(Stored data)
----------

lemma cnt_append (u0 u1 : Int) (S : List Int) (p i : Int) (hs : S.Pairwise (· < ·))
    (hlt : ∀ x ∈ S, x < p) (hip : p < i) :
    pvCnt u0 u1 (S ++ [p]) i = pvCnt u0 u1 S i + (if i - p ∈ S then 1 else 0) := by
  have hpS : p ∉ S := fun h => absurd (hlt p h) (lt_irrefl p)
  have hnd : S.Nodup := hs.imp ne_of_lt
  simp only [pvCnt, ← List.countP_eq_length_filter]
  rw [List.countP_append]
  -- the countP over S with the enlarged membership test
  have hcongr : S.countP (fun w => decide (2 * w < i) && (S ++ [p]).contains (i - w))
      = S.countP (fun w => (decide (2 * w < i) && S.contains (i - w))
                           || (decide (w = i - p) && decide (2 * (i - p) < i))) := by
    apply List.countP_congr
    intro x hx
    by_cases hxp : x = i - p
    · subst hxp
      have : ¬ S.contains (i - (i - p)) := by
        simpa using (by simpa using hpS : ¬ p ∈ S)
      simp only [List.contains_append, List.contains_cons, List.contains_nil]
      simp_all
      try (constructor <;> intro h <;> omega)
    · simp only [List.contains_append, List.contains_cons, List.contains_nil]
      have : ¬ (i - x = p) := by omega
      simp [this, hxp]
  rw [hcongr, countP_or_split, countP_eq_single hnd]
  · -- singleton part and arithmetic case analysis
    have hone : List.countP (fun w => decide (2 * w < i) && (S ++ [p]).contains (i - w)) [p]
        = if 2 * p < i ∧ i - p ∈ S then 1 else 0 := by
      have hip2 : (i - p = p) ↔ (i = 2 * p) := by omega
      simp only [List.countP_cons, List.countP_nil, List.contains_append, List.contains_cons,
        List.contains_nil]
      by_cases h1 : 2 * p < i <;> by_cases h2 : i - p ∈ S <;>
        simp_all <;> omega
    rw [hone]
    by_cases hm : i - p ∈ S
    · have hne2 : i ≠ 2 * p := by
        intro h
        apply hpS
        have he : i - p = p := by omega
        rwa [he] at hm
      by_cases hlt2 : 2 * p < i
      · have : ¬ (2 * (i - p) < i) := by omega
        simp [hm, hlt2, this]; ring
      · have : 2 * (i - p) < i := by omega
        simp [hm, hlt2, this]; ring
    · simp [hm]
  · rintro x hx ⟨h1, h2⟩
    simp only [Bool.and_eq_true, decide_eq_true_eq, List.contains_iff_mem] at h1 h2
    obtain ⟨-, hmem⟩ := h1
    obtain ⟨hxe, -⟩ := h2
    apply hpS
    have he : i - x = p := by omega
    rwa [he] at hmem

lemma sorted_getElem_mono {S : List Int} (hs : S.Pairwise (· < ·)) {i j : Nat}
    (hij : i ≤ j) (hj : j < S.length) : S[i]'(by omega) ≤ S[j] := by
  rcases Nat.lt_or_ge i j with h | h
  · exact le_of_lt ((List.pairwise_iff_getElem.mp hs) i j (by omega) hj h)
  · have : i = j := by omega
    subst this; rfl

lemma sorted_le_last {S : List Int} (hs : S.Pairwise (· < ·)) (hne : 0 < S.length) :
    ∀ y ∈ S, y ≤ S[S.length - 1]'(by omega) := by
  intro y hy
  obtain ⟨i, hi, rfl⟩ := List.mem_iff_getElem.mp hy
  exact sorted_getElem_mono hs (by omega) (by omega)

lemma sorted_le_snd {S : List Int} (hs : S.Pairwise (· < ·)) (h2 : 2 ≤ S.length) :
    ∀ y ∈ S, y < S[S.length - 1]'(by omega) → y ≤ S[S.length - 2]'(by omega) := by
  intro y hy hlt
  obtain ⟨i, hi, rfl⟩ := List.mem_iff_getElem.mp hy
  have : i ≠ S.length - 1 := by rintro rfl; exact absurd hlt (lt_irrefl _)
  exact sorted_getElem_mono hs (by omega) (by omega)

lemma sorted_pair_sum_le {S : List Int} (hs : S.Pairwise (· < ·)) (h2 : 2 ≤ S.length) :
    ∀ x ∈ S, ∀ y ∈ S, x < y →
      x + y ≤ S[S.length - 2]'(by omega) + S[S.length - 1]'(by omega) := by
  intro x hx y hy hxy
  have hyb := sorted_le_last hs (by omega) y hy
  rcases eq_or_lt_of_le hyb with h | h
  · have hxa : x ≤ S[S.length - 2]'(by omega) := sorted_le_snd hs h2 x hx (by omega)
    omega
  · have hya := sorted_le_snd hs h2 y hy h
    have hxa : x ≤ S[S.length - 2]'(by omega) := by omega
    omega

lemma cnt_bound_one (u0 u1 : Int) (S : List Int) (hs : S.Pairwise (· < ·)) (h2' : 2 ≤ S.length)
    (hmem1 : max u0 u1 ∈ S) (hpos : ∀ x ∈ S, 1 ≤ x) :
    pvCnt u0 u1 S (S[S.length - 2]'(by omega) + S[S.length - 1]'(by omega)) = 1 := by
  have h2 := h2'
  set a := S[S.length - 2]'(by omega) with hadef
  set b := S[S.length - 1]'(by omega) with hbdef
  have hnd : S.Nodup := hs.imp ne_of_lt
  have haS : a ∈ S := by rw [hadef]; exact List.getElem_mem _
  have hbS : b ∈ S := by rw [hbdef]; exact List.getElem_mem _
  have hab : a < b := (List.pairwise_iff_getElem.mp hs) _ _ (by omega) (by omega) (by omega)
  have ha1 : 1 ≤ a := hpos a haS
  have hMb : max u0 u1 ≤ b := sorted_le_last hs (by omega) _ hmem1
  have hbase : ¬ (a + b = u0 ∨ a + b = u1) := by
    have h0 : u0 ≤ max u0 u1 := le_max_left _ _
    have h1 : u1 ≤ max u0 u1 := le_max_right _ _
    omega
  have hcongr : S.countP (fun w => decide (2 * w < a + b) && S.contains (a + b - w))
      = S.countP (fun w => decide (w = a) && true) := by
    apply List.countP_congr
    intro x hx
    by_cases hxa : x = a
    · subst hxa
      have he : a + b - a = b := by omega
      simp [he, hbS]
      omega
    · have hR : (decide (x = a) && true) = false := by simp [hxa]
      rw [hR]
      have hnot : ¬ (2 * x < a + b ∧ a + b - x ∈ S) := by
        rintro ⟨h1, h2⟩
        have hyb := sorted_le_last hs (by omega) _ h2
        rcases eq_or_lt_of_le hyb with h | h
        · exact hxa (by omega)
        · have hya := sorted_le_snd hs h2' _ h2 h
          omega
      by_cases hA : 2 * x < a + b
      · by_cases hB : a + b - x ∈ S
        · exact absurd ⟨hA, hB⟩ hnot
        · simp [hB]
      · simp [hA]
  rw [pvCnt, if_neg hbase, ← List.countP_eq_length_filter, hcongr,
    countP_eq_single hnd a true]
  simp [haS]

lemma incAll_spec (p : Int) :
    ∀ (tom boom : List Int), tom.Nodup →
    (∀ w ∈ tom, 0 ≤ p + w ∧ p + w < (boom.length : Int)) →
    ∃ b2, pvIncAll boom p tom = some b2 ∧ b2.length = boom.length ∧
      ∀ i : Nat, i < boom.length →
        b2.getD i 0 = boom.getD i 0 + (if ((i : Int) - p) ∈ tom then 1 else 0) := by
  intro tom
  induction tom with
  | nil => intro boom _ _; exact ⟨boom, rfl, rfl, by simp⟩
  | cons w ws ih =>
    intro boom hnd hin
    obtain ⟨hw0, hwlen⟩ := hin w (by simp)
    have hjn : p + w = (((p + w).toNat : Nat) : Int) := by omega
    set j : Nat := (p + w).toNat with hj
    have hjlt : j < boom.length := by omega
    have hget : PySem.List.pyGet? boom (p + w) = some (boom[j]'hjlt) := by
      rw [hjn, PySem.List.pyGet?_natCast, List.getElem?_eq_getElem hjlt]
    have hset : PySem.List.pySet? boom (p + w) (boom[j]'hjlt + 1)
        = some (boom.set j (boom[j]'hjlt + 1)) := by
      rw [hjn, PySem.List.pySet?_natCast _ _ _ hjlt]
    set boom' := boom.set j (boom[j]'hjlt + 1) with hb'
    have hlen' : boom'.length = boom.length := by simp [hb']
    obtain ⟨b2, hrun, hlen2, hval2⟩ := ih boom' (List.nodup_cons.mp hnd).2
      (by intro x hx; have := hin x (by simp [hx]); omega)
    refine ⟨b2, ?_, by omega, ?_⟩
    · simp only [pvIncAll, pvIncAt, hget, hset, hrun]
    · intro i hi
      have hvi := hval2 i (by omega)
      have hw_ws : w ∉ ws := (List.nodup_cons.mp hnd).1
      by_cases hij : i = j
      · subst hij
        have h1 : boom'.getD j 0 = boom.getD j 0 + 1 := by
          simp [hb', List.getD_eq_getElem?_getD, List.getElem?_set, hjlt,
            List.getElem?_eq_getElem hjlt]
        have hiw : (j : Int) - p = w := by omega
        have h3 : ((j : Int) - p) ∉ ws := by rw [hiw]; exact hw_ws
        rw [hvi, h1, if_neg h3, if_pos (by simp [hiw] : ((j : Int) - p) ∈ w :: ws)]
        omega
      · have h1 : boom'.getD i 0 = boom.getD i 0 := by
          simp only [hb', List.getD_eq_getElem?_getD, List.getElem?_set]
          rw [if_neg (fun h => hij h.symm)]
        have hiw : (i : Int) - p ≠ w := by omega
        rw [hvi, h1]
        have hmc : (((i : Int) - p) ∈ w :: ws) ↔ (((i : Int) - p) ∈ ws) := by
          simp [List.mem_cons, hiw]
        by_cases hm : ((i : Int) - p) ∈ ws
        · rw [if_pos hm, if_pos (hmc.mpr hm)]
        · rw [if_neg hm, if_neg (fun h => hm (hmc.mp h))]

----------

Copy the entries word for word. Start at the first line and end with the line containing "(i - p) < i))) := by".

lemma cnt_append (u0 u1 : Int) (S : List Int) (p i : Int) (hs : S.Pairwise (· < ·))
    (hlt : ∀ x ∈ S, x < p) (hip : p < i) :
    pvCnt u0 u1 (S ++ [p]) i = pvCnt u0 u1 S i + (if i - p ∈ S then 1 else 0) := by
  have hpS : p ∉ S := fun h => absurd (hlt p h) (lt_irrefl p)
  have hnd : S.Nodup := hs.imp ne_of_lt
  simp only [pvCnt, ← List.countP_eq_length_filter]
  rw [List.countP_append]
  -- the countP over S with the enlarged membership test
  have hcongr : S.countP (fun w => decide (2 * w < i) && (S ++ [p]).contains (i - w))
      = S.countP (fun w => (decide (2 * w < i) && S.contains (i - w))
                           || (decide (w = i - p) && decide (2 * (i - p) < i))) := by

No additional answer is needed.